The spectrum of artificial general intelligence
Hence the doubts expressed by experts interviewed by France 24 about rumors of Q* and its AI capable of mathematical reasoning. “A language model is a machine that works on the basis of probability and does not take into account the notions of ‘true’ or ‘false’ which are central to mathematics,” explains Nicolas Sabouret.
If a large language model manages to cross this threshold, “it would be quite a theoretical breakthrough,” Andrew Rogoyski, an artificial intelligence expert at the University of Surrey, assures the Guardian.
“Reuters” and “The Information”, both of which cite the existence of the letter, confirm that the authors of the letter find Q*’s ability “disturbing”. Indeed, the ability to do math would bring the algorithm closer to “artificial general intelligence,” Reuters writes.
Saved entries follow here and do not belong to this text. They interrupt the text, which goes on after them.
-- pv_equiv track=rewrite | github.com/c10t/k-pro | atcoder/ten1-2019-b/c.py | count
-- ===== SOURCE A (Python) =====
-- def count(s):
--     w = s.count('.')
--     candidate = w
--     for i in range(len(s)):
--         if s[i] == '#':
--             w += 1
--         else:
--             w -= 1
--         candidate = min(candidate, w)
--
--     return candidate
-- ===== SOURCE B (Python) =====
-- def count(s):
--     # Divide and conquer: for a segment, scan returns (balance, min prefix balance),
--     # where '#' scores +1 and any other character -1; halves combine in O(1).
--     # Answer = number of '.' plus the minimum prefix balance of the whole string.
--     def scan(i, j):
--         if i == j:
--             return (0, 0)
--         if j == i + 1:
--             b = 1 if s[i] == '#' else -1
--             return (b, min(0, b))
--         m = (i + j) // 2
--         t1, m1 = scan(i, m)
--         t2, m2 = scan(m, j)
--         return (t1 + t2, min(m1, t1 + m2))
--     return s.count('.') + scan(0, len(s))[1]
-- ===== Notes on version B (the rewrite author's own statement) =====
-- stated objective: alternative
-- what changed: Replaces A's single running scan (balance plus running minimum) by a divide-and-conquer that combines (balance, min-prefix-balance) pairs of the two halves and adds the dot count at the end.
import Mathlib
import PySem

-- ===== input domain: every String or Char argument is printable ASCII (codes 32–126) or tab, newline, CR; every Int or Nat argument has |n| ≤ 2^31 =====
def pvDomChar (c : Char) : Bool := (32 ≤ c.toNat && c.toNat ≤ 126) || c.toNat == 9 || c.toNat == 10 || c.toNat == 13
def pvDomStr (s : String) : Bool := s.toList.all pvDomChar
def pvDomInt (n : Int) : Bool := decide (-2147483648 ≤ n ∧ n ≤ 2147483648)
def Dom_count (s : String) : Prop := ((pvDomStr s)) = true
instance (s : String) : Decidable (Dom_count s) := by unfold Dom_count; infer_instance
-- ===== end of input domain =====

-- B replaces A's running-balance scan with a running minimum by a divide-and-conquer
-- combining (balance, min-prefix-balance) pairs of halves; objective: alternative
-- decomposition, same linear total cost.


-- ===== PORT A =====
-- loop body: w += 1 if s[i]=='#' else w -= 1; candidate = min(candidate, w)
def stepA (p : Int × Int) (c : Char) : Int × Int :=
  let w' := if c = '#' then p.1 + 1 else p.1 - 1
  (w', min p.2 w')

def count (s : String) : Int :=
  let w : Int := (PySem.Str.count s "." : Int)
  (s.toList.foldl stepA (w, w)).2

-- ===== PORT B =====
-- scan(i, j) of Source B works on the segment s[i:j] with midpoint (i+j)//2; here the
-- segment is the sublist itself and the midpoint split is take/drop at length/2.
def scanB : List Char → Int × Int
  | [] => (0, 0)
  | [c] =>
      let b : Int := if c = '#' then 1 else -1
      (b, min 0 b)
  | x :: y :: t =>
      let m := (x :: y :: t).length / 2
      let p1 := scanB ((x :: y :: t).take m)
      let p2 := scanB ((x :: y :: t).drop m)
      (p1.1 + p2.1, min p1.2 (p1.1 + p2.2))
  termination_by l => l.length
  decreasing_by
  · simp; omega
  · simp; omega

def count_alt (s : String) : Int :=
  (PySem.Str.count s "." : Int) + (scanB s.toList).2

-- ===== PRECONDITION & SPEC =====
def Spec_count (s : String) (out : Int) : Prop := out = count_alt s
instance (s : String) (out : Int) : Decidable (Spec_count s out) := by unfold Spec_count; infer_instance

-- ===== CLAIM (what is proved, stated in full; the proofs are below) =====
def Claim_equal_count : Prop := ∀ (s : String), Dom_count s → Spec_count s (count s)

-- ===== LEMMAS AND PROOFS =====

-- per-character balance: '#' scores +1, anything else -1
def balC (c : Char) : Int := if c = '#' then 1 else -1

-- total balance of a list
def bal (l : List Char) : Int := (l.map balC).sum

-- minimum balance over all prefixes (including the empty one)
def mpref : List Char → Int
  | [] => 0
  | c :: t => min 0 (balC c + mpref t)

lemma mpref_nonpos (l : List Char) : mpref l ≤ 0 := by
  cases l with
  | nil => simp [mpref]
  | cons c t => simp [mpref]

lemma bal_append (a b : List Char) : bal (a ++ b) = bal a + bal b := by
  simp [bal]

lemma mpref_append (a b : List Char) :
    mpref (a ++ b) = min (mpref a) (bal a + mpref b) := by
  induction a with
  | nil =>
      have := mpref_nonpos b
      simp [mpref, bal, min_def]
      omega
  | cons c t ih =>
      simp only [List.cons_append, mpref, ih, bal, List.map_cons, List.sum_cons]
      simp only [min_def]
      split_ifs <;> omega

lemma scanB_eq (l : List Char) : scanB l = (bal l, mpref l) := by
  induction l using scanB.induct with
  | case1 => simp [scanB, bal, mpref]
  | case2 c =>
      simp [scanB, bal, mpref, balC]
  | case3 x y t m ih1 ih2 =>
      rw [scanB, ih1, ih2]
      have hsplit : (x :: y :: t).take ((x :: y :: t).length / 2) ++
          (x :: y :: t).drop ((x :: y :: t).length / 2) = x :: y :: t :=
        List.take_append_drop _ _
      conv_rhs => rw [← hsplit]
      rw [bal_append, mpref_append]

-- A's loop through bal/mpref: with cand ≤ w the fold's candidate is
-- min cand (w + mpref l)
lemma foldA_eq (l : List Char) :
    ∀ (w cand : Int), cand ≤ w →
      (l.foldl stepA (w, cand)).2 = min cand (w + mpref l) := by
  induction l with
  | nil =>
      intro w cand h
      simp [mpref, min_def]
      omega
  | cons c t ih =>
      intro w cand h
      have hm := mpref_nonpos t
      simp only [List.foldl_cons]
      have hstep : stepA (w, cand) c =
          (if c = '#' then w + 1 else w - 1, min cand (if c = '#' then w + 1 else w - 1)) := rfl
      rw [hstep, ih _ _ (min_le_right _ _)]
      simp only [mpref, balC]
      by_cases hc : c = '#' <;> simp only [hc, if_true, if_false, min_def] <;>
        split_ifs <;> omega

-- ===== VERDICT (by name: the statement is the Claim_ definition above) =====
theorem count_spec : Claim_equal_count := by
  intro s _
  unfold Spec_count count count_alt
  rw [scanB_eq]
  rw [foldA_eq s.toList _ _ (le_refl _)]
  have := mpref_nonpos s.toList
  simp only [min_def]
  split_ifs <;> omega
-- pv_equiv track=rewrite | github.com/RahulK847/LearningDSA | String/1stRepeatedElement.py | leftMost
-- ===== SOURCE A (Python) =====
-- def leftMost(s):
--     m = {}
--     res = -1
--     for i in range(len(s)-1, -1, -1):
--         if s[i] in m:
--             res = i
--         else:
--             m[s[i]] = i
--     return res
-- ===== SOURCE B (Python) =====
-- def leftMost(s):
--     cnt = {}
--     for c in s:
--         cnt[c] = cnt.get(c, 0) + 1
--     for i, c in enumerate(s):
--         if cnt[c] > 1:
--             return i
--     return -1
-- ===== Notes on version B (the rewrite author's own statement) =====
-- stated objective: simpler
-- what changed: Replaces A's reverse index loop that maintains a first-seen dict and keeps overwriting a running result with a count-first pass followed by a forward scan returning at the first character whose count exceeds 1.
import Mathlib
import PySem

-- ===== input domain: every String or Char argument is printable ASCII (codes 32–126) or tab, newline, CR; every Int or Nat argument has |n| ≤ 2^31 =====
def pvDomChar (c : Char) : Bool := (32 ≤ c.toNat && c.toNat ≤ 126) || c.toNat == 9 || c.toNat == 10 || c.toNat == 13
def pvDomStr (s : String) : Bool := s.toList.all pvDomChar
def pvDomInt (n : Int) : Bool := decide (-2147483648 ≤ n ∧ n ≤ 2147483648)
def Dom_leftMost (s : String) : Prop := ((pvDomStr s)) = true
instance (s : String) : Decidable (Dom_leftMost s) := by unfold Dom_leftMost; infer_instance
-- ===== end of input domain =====

-- B replaces A's reverse index loop (seen-dict + overwritten running result) with a count-then-forward-scan
-- two-pass shape; objective: simpler. Same return value on every input (both are total).

-- ===== PORT A =====
-- for i in range(len(s)-1, -1, -1): if s[i] in m: res = i else: m[s[i]] = i
def leftMost (s : String) : Int :=
  let l := s.toList
  ((PySem.List.pyRange ((l.length : Int) - 1) (-1) (-1)).foldl
      (fun (st : PySem.Dict Char Int × Int) (i : Int) =>
        let c := PySem.List.pyGetD l i ' '
        if st.1.contains c then (st.1, i) else (st.1.insert c i, st.2))
      (PySem.Dict.empty, -1)).2

-- ===== PORT B =====
-- second pass of Source B: return the first enumerated index whose character counts more than once
def scanDup (cnt : PySem.Dict Char Int) : List (Int × Char) → Int
  | [] => -1
  | (i, c) :: rest => if cnt.getD c 0 > 1 then i else scanDup cnt rest

def leftMost_alt (s : String) : Int :=
  let l := s.toList
  let cnt := l.foldl (fun d c => d.insert c (d.getD c 0 + 1)) PySem.Dict.empty
  scanDup cnt (PySem.List.enumerate l 0)

-- ===== PRECONDITION & SPEC =====
def Spec_leftMost (s : String) (out : Int) : Prop := out = leftMost_alt s
instance (s : String) (out : Int) : Decidable (Spec_leftMost s out) := by unfold Spec_leftMost; infer_instance

-- ===== CLAIM (what is proved, stated in full; the proofs are below) =====
def Claim_equal_leftMost : Prop := ∀ (s : String), Dom_leftMost s → Spec_leftMost s (leftMost s)

-- ===== LEMMAS AND PROOFS =====

-- A's result: the first index whose character occurs again further right
def firstDupIdx : List Char → Int → Int
  | [], _ => -1
  | c :: rest, k => if c ∈ rest then k else firstDupIdx rest (k + 1)

-- B's result: the first index whose character occurs more than once in the full list
def findQ (full : List Char) : List Char → Int → Int
  | [], _ => -1
  | c :: rest, k => if 1 < full.count c then k else findQ full rest (k + 1)

-- each pair of enumerate is the list's character at its own index
lemma pyGetD_of_mem_enumerate (pre : List Char) :
    ∀ (l : List Char) (p : Int × Char), p ∈ PySem.List.enumerate l (pre.length : Int) →
      PySem.List.pyGetD (pre ++ l) p.1 ' ' = p.2 := by
  intro l
  induction l generalizing pre with
  | nil => intro p hp; simp [PySem.List.enumerate_nil] at hp
  | cons c rest ih =>
    intro p hp
    rw [PySem.List.enumerate_cons] at hp
    rcases List.mem_cons.mp hp with h | h
    · subst h
      simp [PySem.List.pyGetD_natCast, List.getD_eq_getElem?_getD]
    · have h' : p ∈ PySem.List.enumerate rest (((pre ++ [c]).length : Nat) : Int) := by
        simpa [List.length_append, Int.add_comm] using h
      have := ih (pre ++ [c]) p h'
      simpa [List.append_assoc] using this

-- A's reverse-index fold, re-expressed as a foldr over the enumerated list
lemma leftMost_eq_foldr (s : String) :
    leftMost s =
      ((PySem.List.enumerate s.toList 0).foldr
        (fun (p : Int × Char) (st : PySem.Dict Char Int × Int) =>
          if st.1.contains p.2 then (st.1, p.1) else (st.1.insert p.2 p.1, st.2))
        (PySem.Dict.empty, -1)).2 := by
  unfold leftMost
  have hrange : PySem.List.pyRange ((s.toList.length : Int) - 1) (-1) (-1)
      = (PySem.List.pyRange 0 (s.toList.length : Int) 1).reverse := by
    rw [PySem.List.pyRange_neg_one_eq_reverse]; norm_num
  have hmap : PySem.List.pyRange 0 (s.toList.length : Int) 1
      = (PySem.List.enumerate s.toList 0).map (·.1) := by
    rw [PySem.List.map_fst_enumerate]; norm_num
  simp only [hrange, hmap, ← List.map_reverse, List.foldl_map]
  rw [PySem.List.foldl_congr_mem _ _
      (fun (st : PySem.Dict Char Int × Int) (p : Int × Char) =>
        if st.1.contains p.2 then (st.1, p.1) else (st.1.insert p.2 p.1, st.2)) _
      (by
        intro acc p hp
        have hp' : p ∈ PySem.List.enumerate s.toList 0 := List.mem_reverse.mp hp
        have := pyGetD_of_mem_enumerate [] s.toList p (by simpa using hp')
        simp only [List.nil_append] at this
        simp [this])]
  rw [List.foldl_reverse]

-- invariant of A's foldr: keys = seen characters, second component = firstDupIdx
lemma foldrA_inv (l : List Char) :
    ∀ (k : Int),
      (∀ c, (((PySem.List.enumerate l k).foldr
        (fun (p : Int × Char) (st : PySem.Dict Char Int × Int) =>
          if st.1.contains p.2 then (st.1, p.1) else (st.1.insert p.2 p.1, st.2))
        (PySem.Dict.empty, -1)).1.contains c) = l.contains c) ∧
      ((PySem.List.enumerate l k).foldr
        (fun (p : Int × Char) (st : PySem.Dict Char Int × Int) =>
          if st.1.contains p.2 then (st.1, p.1) else (st.1.insert p.2 p.1, st.2))
        (PySem.Dict.empty, -1)).2 = firstDupIdx l k := by
  induction l with
  | nil =>
    intro k
    constructor
    · intro c; simp [PySem.List.enumerate_nil, PySem.Dict.contains_empty]
    · simp [PySem.List.enumerate_nil, firstDupIdx]
  | cons c rest ih =>
    intro k
    obtain ⟨hkeys, hres⟩ := ih (k + 1)
    rw [PySem.List.enumerate_cons]
    simp only [List.foldr_cons, hkeys c]
    by_cases hmem : c ∈ rest
    · have hc : rest.contains c = true := List.elem_eq_true_of_mem hmem
      simp only [hc, if_true]
      constructor
      · intro c'
        rw [hkeys c', List.contains_cons]
        cases h : c' == c
        · simp
        · have hcc : c' = c := by simpa using h
          subst hcc; simp [hmem]
      · simp [firstDupIdx, hmem]
    · have hc : rest.contains c = false := by
        simpa using hmem
      simp only [hc, Bool.false_eq_true, if_false]
      constructor
      · intro c'
        rw [PySem.Dict.contains_insert, hkeys c', List.contains_cons]
      · simpa [firstDupIdx, hmem] using hres

-- B's scan over the enumerated list is findQ once the dict holds the full counts
lemma scanDup_eq_findQ (full : List Char) (cnt : PySem.Dict Char Int)
    (h : ∀ c, cnt.getD c 0 = (full.count c : Int)) :
    ∀ (t : List Char) (k : Int), scanDup cnt (PySem.List.enumerate t k) = findQ full t k := by
  intro t
  induction t with
  | nil => intro k; simp [PySem.List.enumerate_nil, scanDup, findQ]
  | cons c rest ih =>
    intro k
    rw [PySem.List.enumerate_cons]
    simp only [scanDup, findQ, h c]
    by_cases hcnt : 1 < full.count c
    · rw [if_pos (by exact_mod_cast hcnt), if_pos hcnt]
    · rw [if_neg (by exact_mod_cast hcnt), if_neg hcnt, ih]

-- B's port equals findQ over the string's characters
lemma leftMost_alt_eq_findQ (s : String) :
    leftMost_alt s = findQ s.toList s.toList 0 := by
  unfold leftMost_alt
  refine scanDup_eq_findQ s.toList _ (fun c => ?_) s.toList 0
  rw [PySem.Dict.getD_foldl_insert_add_one]
  simp [PySem.Dict.getD_empty]

-- the two scans agree: the first later-duplicate index is the first count>1 index,
-- provided every character already passed is unique in the full list
lemma firstDupIdx_eq_findQ :
    ∀ (t pre : List Char) (k : Int), (∀ c ∈ pre, (pre ++ t).count c ≤ 1) →
      firstDupIdx t k = findQ (pre ++ t) t k := by
  intro t
  induction t with
  | nil => intro pre k _; simp [firstDupIdx, findQ]
  | cons c rest ih =>
    intro pre k hpre
    simp only [firstDupIdx, findQ]
    by_cases hmem : c ∈ rest
    · rw [if_pos hmem, if_pos]
      have h1 : 1 ≤ rest.count c := List.one_le_count_iff.mpr hmem
      have h2 : 2 ≤ (c :: rest).count c := by
        rw [List.count_cons_self]; omega
      have h3 : (c :: rest).count c ≤ (pre ++ c :: rest).count c := by
        rw [List.count_append]; omega
      omega
    · rw [if_neg hmem]
      have hle : (pre ++ c :: rest).count c ≤ 1 := by
        by_cases hp : c ∈ pre
        · exact hpre c hp
        · rw [List.count_append, List.count_cons_self,
            List.count_eq_zero_of_not_mem hp, List.count_eq_zero_of_not_mem hmem]
      rw [if_neg (by omega)]
      have := ih (pre ++ [c]) (k + 1) (by
        intro c' hc'
        rw [List.append_assoc]
        simp only [List.singleton_append]
        rcases List.mem_append.mp hc' with h | h
        · exact hpre c' h
        · simp only [List.mem_singleton] at h; subst h; exact hle)
      simpa [List.append_assoc] using this

-- ===== VERDICT (by name: the statement is the Claim_ definition above) =====
theorem leftMost_spec : Claim_equal_leftMost := by
  intro s _
  unfold Spec_leftMost
  have h := firstDupIdx_eq_findQ s.toList [] 0 (by intro c hc; simp at hc)
  simp only [List.nil_append] at h
  rw [leftMost_eq_foldr s, (foldrA_inv s.toList 0).2, leftMost_alt_eq_findQ s, h]
-- pv_equiv track=rewrite | github.com/stream-enterer/Sylvanshine | duelyst_analysis/scripts/trace_imports.py | trace_imports
-- ===== SOURCE A (Python) =====
-- def normalize_path(path: str) -> str:
--     """Normalize file path for matching."""
--     # Remove leading ./ or /
--     path = path.lstrip("./")
--     # Handle paths without extensions
--     if not any(path.endswith(ext) for ext in [".coffee", ".js", ".ts"]):
--         # Try common extensions
--         for ext in [".coffee", ".js"]:
--             if f"{path}{ext}" in path:
--                 return f"{path}{ext}"
--     return path
--
-- def find_file_in_graph(graph: dict[str, list[tuple[str, str, str]]], search_path: str) -> str | None:
--     """Find a file in the graph matching the search path."""
--     normalized = normalize_path(search_path)
--
--     # Exact match
--     if normalized in graph:
--         return normalized
--
--     # Partial match
--     for file in graph.keys():
--         if file.endswith(normalized) or normalized in file:
--             return file
--
--     return None
--
-- def trace_imports(
--     graph: dict[str, list[tuple[str, str, str]]],
--     file: str,
--     visited: set[str] | None = None,
--     depth: int = 0,
--     max_depth: int = 10
-- ) -> dict[str, list[tuple[str, str, str]]]:
--     """Recursively trace all imports."""
--     if visited is None:
--         visited = set()
--
--     if file in visited or depth > max_depth:
--         return {}
--
--     visited.add(file)
--     result: dict[str, list[tuple[str, str, str]]] = {}
--
--     if file in graph:
--         result[file] = graph[file]
--
--         for import_type, module, resolved in graph[file]:
--             if resolved and resolved not in visited:
--                 # Check if resolved file exists in graph
--                 resolved_file = find_file_in_graph(graph, resolved)
--                 if resolved_file:
--                     child_imports = trace_imports(graph, resolved_file, visited, depth + 1, max_depth)
--                     result.update(child_imports)
--
--     return result
-- ===== SOURCE B (Python) =====
-- def normalize_path(path: str) -> str:
--     """Normalize file path for matching."""
--     path = path.lstrip("./")
--     if not any(path.endswith(ext) for ext in [".coffee", ".js", ".ts"]):
--         for ext in [".coffee", ".js"]:
--             if f"{path}{ext}" in path:
--                 return f"{path}{ext}"
--     return path
--
-- def find_file_in_graph(graph, search_path):
--     """Find a file in the graph matching the search path."""
--     normalized = normalize_path(search_path)
--     if normalized in graph:
--         return normalized
--     for file in graph.keys():
--         if file.endswith(normalized) or normalized in file:
--             return file
--     return None
--
-- def trace_imports(graph, file, visited=None, depth=0, max_depth=10):
--     """Iterative worklist DFS with an explicit stack of visit/edge items;
--     a single result accumulator replaces the per-call dict merging."""
--     if visited is None:
--         visited = set()
--     result = {}
--     stack = [("visit", file, depth)]
--     while stack:
--         kind, name, d = stack.pop()
--         if kind == "visit":
--             if name in visited or d > max_depth:
--                 continue
--             visited.add(name)
--             if name in graph:
--                 edges = graph[name]
--                 result[name] = edges
--                 stack.extend(("edge", r, d) for _t, _m, r in reversed(edges))
--         else:  # pending edge: guard sees the *live* visited set
--             if name and name not in visited:
--                 rf = find_file_in_graph(graph, name)
--                 if rf:
--                     stack.append(("visit", rf, d + 1))
--     return result
-- ===== Notes on version B (the rewrite author's own statement) =====
-- stated objective: alternative
-- what changed: Replaces A's recursive DFS, which builds a result dict per call and merges child dicts via dict.update, with an iterative DFS driven by an explicit worklist stack of visit/edge items and a single result accumulator; pending-edge items keep the `resolved not in visited` guard evaluated against the live visited set exactly as in the recursion.
import Mathlib
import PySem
This concept of super-AI refers to “artificial intelligence that would be able to solve any problem,” explains Nicolas Sabouret. It is also “a comparison of a machine with a human being,” adds Vincent Corruble. In other words, every time these algorithms encroach on what has until now been humanity’s personal territory, the specter of AGI becomes a little clearer.
In this sense, “knowing how to manipulate mathematical reasoning would really be a step towards general artificial intelligence,” affirms Tom Lenaerts. Enough to give some people a cold sweat, especially within OpenIA. Sam Altman’s company defines this “superintelligence” as “an autonomous system with the ability to outperform humans in almost all economically useful tasks.”
But for Nicolas Sabouret, we are still a long way from that. Even if AI could count, “that would not give it more autonomy or make it more dangerous,” and therefore would not be able to replace humans.